New schemes for a two-dimensional inverse problem with temperature overspecification

Department of Applied Mathematics, Faculty of Mathematics and Computer Science, Amirkabir University of Technology, No. 424, Hafez Ave. Tehran, Iran

Received 3 October 2000; Revised 22 November 2000

Copyright © 2001 Hindawi Publishing Corporation. This is an open access article distributed under the Creative Commons Attribution License, which permits unrestricted use, distribution, and reproduction in any medium, provided the original work is properly cited.


Two different finite difference schemes for solving the two-dimensional parabolic inverse problem with temperature overspecification are considered. These schemes are developed for indentifying the control parameter which produces, at any given time, a desired temperature distribution at a given point in the spatial domain. The numerical methods discussed, are based on the (3,3) alternating direction implicit (ADI) finite difference scheme and the (3,9) alternating direction implicit formula. These schemes are unconditionally stable. The basis of analysis of the finite difference equation considered here is the modified equivalent partial differential equation approach, developed from the 1974 work of Warming and Hyett [17]. This allows direct and simple comparison of the errors associated with the equations as well as providing a means to develop more accurate finite difference schemes.

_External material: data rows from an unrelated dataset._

-- pv_equiv track=rewrite | github.com/Moolut/pi-works | main.py | replace_prime_number
-- ===== SOURCE A (Python) =====
-- def check_prime(number):
--     # Checks whether the number is prime or not and return boolean
--     # Takes a number as an argument
--     # number -> integer
--     is_prime = True
--
--     if number > 1:
--         for i in range(2, number):
--             if (number % i) == 0:
--                 is_prime = False
--                 break
--     else:
--         is_prime = False
--
--     return  0 if is_prime else number
--
-- def replace_prime_number(triangle):
--     # Replaces the prime numbers with None in the 2D array and returns it back
--     # Takes a triangle as an argument
--     # triangle -> 2D array
--
--     prime_array = []
--     rows = len(triangle)
--
--     for i in range(rows):
--         columns = len(triangle[i])
--         prime_row = []
--         for j in range(columns):
--             prime_row.append(check_prime(triangle[i][j]))
--         prime_array.append(prime_row)
--     return  prime_array
-- ===== SOURCE B (Python) =====
-- def replace_prime_number(triangle):
--     # Same result via trial division only up to sqrt(n), and list comprehensions.
--     def _is_prime(n):
--         if n <= 1:
--             return False
--         i = 2
--         while i * i <= n:
--             if n % i == 0:
--                 return False
--             i += 1
--         return True
--     return [[0 if _is_prime(v) else v for v in row] for row in triangle]
-- ===== Notes on version B (the rewrite author's own statement) =====
-- stated objective: faster
-- what changed: check_prime's trial division over the full range(2, n) is replaced by trial division only up to sqrt(n) (while i*i <= n), and the nested index loops building rows via append are replaced by nested list comprehensions over the values.
import Mathlib
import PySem

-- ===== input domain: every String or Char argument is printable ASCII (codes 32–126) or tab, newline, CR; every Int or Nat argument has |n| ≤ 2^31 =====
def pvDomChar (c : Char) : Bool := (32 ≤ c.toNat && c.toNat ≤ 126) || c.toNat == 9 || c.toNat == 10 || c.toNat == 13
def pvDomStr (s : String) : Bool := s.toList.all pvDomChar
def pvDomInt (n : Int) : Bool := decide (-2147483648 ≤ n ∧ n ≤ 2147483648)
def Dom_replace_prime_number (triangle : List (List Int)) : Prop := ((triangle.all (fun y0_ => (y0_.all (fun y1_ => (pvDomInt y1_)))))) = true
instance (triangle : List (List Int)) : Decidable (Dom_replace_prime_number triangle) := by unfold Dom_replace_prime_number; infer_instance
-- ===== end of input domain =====

-- B replaces check_prime's trial division over range(2, n) by trial division only up
-- to sqrt(n) (while i*i <= n) and builds the result with nested comprehensions
-- (objective: faster — O(√n) per entry instead of O(n)).

-- ===== PORT A =====
-- check_prime: flag starts true, the range(2, number) loop breaks on the first divisor.
def check_prime (number : Int) : Int :=
  let is_prime : Bool :=
    if number > 1 then
      !((PySem.List.pyRange 2 number 1).any (fun i => PySem.Int.mod number i == 0))
    else false
  if is_prime then 0 else number

def replace_prime_number (triangle : List (List Int)) : List (List Int) :=
  (PySem.List.pyRange 0 triangle.length 1).foldl (fun prime_array i =>
    prime_array ++ [(PySem.List.pyRange 0 (PySem.List.pyGetD triangle i []).length 1).foldl
      (fun prime_row j => prime_row ++ [check_prime (PySem.List.pyGetD (PySem.List.pyGetD triangle i []) j 0)]) []]) []

-- ===== PORT B =====
-- while i * i <= n: …  from Source B's _is_prime
def pvIsPrimeGo (n i : Int) : Bool :=
  if i * i ≤ n then
    if PySem.Int.mod n i == 0 then false else pvIsPrimeGo n (i + 1)
  else true
  termination_by (n + 1 - i).toNat
  decreasing_by
    rename_i _h
    have hi : i ≤ n := by
      rcases le_or_gt i 0 with h0 | h0
      · nlinarith [mul_self_nonneg i]
      · nlinarith
    omega

def pvIsPrime (n : Int) : Bool :=
  if n ≤ 1 then false else pvIsPrimeGo n 2

def replace_prime_number_alt (triangle : List (List Int)) : List (List Int) :=
  triangle.map (fun row => row.map (fun v => if pvIsPrime v then 0 else v))

-- ===== PRECONDITION & SPEC =====
def Spec_replace_prime_number (triangle : List (List Int)) (out : List (List Int)) : Prop := out = replace_prime_number_alt triangle
instance (triangle : List (List Int)) (out : List (List Int)) : Decidable (Spec_replace_prime_number triangle out) := by unfold Spec_replace_prime_number; infer_instance

-- ===== CLAIM (what is proved, stated in full; the proofs are below) =====
def Claim_equal_replace_prime_number : Prop := ∀ (triangle : List (List Int)), Dom_replace_prime_number triangle → Spec_replace_prime_number triangle (replace_prime_number triangle)

-- ===== LEMMAS AND PROOFS =====

-- The while-loop returns true iff no j ≥ i with j*j ≤ n divides n.
theorem pvIsPrimeGo_iff_aux (k : Nat) : ∀ n i : Int, 0 < i → (n + 1 - i).toNat ≤ k →
    (pvIsPrimeGo n i = true ↔ ∀ j : Int, i ≤ j → j * j ≤ n → PySem.Int.mod n j ≠ 0) := by
  induction k with
  | zero =>
    intro n i hpos hk
    have hni : n < i := by omega
    have hno : ¬ i * i ≤ n := by
      intro h
      nlinarith
    rw [pvIsPrimeGo]
    simp only [hno, if_false]
    constructor
    · intro _ j hij hjj
      exact absurd hjj (by nlinarith)
    · intro _; trivial
  | succ k ih =>
    intro n i hpos hk
    rw [pvIsPrimeGo]
    by_cases h : i * i ≤ n
    · have hi : i ≤ n := by
        rcases le_or_gt i 0 with h0 | h0
        · nlinarith [mul_self_nonneg i]
        · nlinarith
      simp only [h, if_true]
      by_cases hd : PySem.Int.mod n i = 0
      · simp only [beq_iff_eq, hd, if_true]
        constructor
        · intro hfalse; exact absurd hfalse (by simp)
        · intro hall; exact absurd hd (hall i le_rfl h)
      · simp only [beq_iff_eq, hd, if_false]
        rw [ih n (i + 1) (by omega) (by omega)]
        constructor
        · intro hall j hij hjj
          rcases eq_or_lt_of_le hij with rfl | hlt
          · exact hd
          · exact hall j (by omega) hjj
        · intro hall j hij hjj; exact hall j (by omega) hjj
    · simp only [h, if_false]
      constructor
      · intro _ j hij hjj
        exfalso
        apply h
        nlinarith
      · intro _; trivial

theorem pvIsPrimeGo_iff (n i : Int) (hpos : 0 < i) :
    pvIsPrimeGo n i = true ↔ ∀ j : Int, i ≤ j → j * j ≤ n → PySem.Int.mod n j ≠ 0 :=
  pvIsPrimeGo_iff_aux (n + 1 - i).toNat n i hpos le_rfl

-- Divisibility bridge for positive numbers.
theorem mod_zero_iff_dvd_toNat (n j : Int) (hn : 0 < n) (hj : 0 < j) :
    PySem.Int.mod n j = 0 ↔ j.toNat ∣ n.toNat := by
  rw [PySem.Int.mod_eq_emod_of_pos hj]
  constructor
  · intro h
    have hd : j ∣ n := Int.dvd_of_emod_eq_zero h
    rw [← Int.toNat_of_nonneg hj.le, ← Int.toNat_of_nonneg hn.le] at hd
    exact Int.natCast_dvd_natCast.mp hd
  · intro h
    have hd : j ∣ n := by
      have := Int.natCast_dvd_natCast.mpr h
      rwa [Int.toNat_of_nonneg hj.le, Int.toNat_of_nonneg hn.le] at this
    exact Int.emod_eq_zero_of_dvd hd

-- Per-entry agreement: A's range(2,n) test equals B's sqrt-bounded test.
theorem check_prime_eq (v : Int) : check_prime v = if pvIsPrime v then 0 else v := by
  by_cases hv : v > 1
  · have hN2 : 2 ≤ v.toNat := by omega
    unfold check_prime pvIsPrime
    simp only [hv, if_true, if_neg (by omega : ¬ v ≤ 1)]
    have hA : (!((PySem.List.pyRange 2 v 1).any (fun i => PySem.Int.mod v i == 0))) = true
        ↔ Nat.Prime v.toNat := by
      rw [Nat.prime_def_lt']
      simp only [Bool.not_eq_eq_eq_not, Bool.not_true, List.any_eq_false,
        PySem.List.mem_pyRange_one]
      constructor
      · intro hall
        refine ⟨hN2, fun m h2m hmN hdvd => ?_⟩
        have h1 := hall (m : Int) ⟨by exact_mod_cast h2m, by omega⟩
        have h2 : PySem.Int.mod v (m : Int) = 0 :=
          (mod_zero_iff_dvd_toNat v m (by omega) (by omega)).mpr (by simpa using hdvd)
        rw [h2] at h1
        exact h1 (by simp)
      · rintro ⟨-, hnd⟩ i ⟨h2i, hiv⟩
        simp only [beq_iff_eq]
        intro hmod
        have hdvd := (mod_zero_iff_dvd_toNat v i (by omega) (by omega)).mp hmod
        exact hnd i.toNat (by omega) (by omega) hdvd
    have hB : pvIsPrimeGo v 2 = true ↔ Nat.Prime v.toNat := by
      rw [pvIsPrimeGo_iff v 2 (by omega), Nat.prime_def_le_sqrt]
      constructor
      · intro hall
        refine ⟨hN2, fun m h2m hms hdvd => ?_⟩
        have hle : m * m ≤ v.toNat := Nat.le_sqrt.mp hms
        have hmm : (m : Int) * (m : Int) ≤ v := by
          have : ((m * m : Nat) : Int) ≤ ((v.toNat : Nat) : Int) := by exact_mod_cast hle
          push_cast at this
          omega
        exact hall (m : Int) (by exact_mod_cast h2m) hmm
          ((mod_zero_iff_dvd_toNat v m (by omega) (by omega)).mpr (by simpa using hdvd))
      · rintro ⟨-, hnd⟩ j h2j hjj hmod
        have hdvd := (mod_zero_iff_dvd_toNat v j (by omega) (by omega)).mp hmod
        have hjs : j.toNat ≤ Nat.sqrt v.toNat := by
          rw [Nat.le_sqrt]
          have : ((j.toNat * j.toNat : Nat) : Int) ≤ ((v.toNat : Nat) : Int) := by
            push_cast
            rw [Int.toNat_of_nonneg (by omega : (0:Int) ≤ j), Int.toNat_of_nonneg (by omega : (0:Int) ≤ v)]
            exact hjj
          exact_mod_cast this
        exact hnd j.toNat (by omega) hjs hdvd
    have hbool : (!((PySem.List.pyRange 2 v 1).any (fun i => PySem.Int.mod v i == 0)))
        = pvIsPrimeGo v 2 := by
      rw [Bool.eq_iff_iff, hA, hB]
    rw [hbool]
  · unfold check_prime pvIsPrime
    simp [hv, (by omega : v ≤ 1)]

theorem replace_prime_number_eq_map (triangle : List (List Int)) :
    replace_prime_number triangle = triangle.map (fun row => row.map check_prime) := by
  unfold replace_prime_number
  rw [PySem.List.foldl_pyRange_zero_pyGetD' triangle []
    (fun acc row => acc ++ [(PySem.List.pyRange 0 row.length 1).foldl
      (fun prime_row j => prime_row ++ [check_prime (PySem.List.pyGetD row j 0)]) []]) []]
  rw [PySem.List.foldl_append_singleton_eq_map]
  simp only [List.nil_append]
  apply List.map_congr_left
  intro row _
  rw [PySem.List.foldl_pyRange_zero_pyGetD' row 0
    (fun acc x => acc ++ [check_prime x]) []]
  rw [PySem.List.foldl_append_singleton_eq_map]
  simp

-- ===== VERDICT (by name: the statement is the Claim_ definition above) =====
theorem replace_prime_number_spec : Claim_equal_replace_prime_number := by
  intro triangle _
  unfold Spec_replace_prime_number replace_prime_number_alt
  rw [replace_prime_number_eq_map]
  apply List.map_congr_left
  intro row _
  apply List.map_congr_left
  intro v _
  exact check_prime_eq v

These schemes use less central processor times than the fully implicit schemes for two-dimensional diffusion with temperature overspecification. The alternating direction implicit schemes developed in this report use more CPU times than the fully explicit finite difference schemes, but their unconditional stability is significant. The results of numerical experiments are presented, and accuracy and the Central Processor (CPU) times needed for each of the methods are discussed. We also give error estimates in the maximum norm for each of these methods.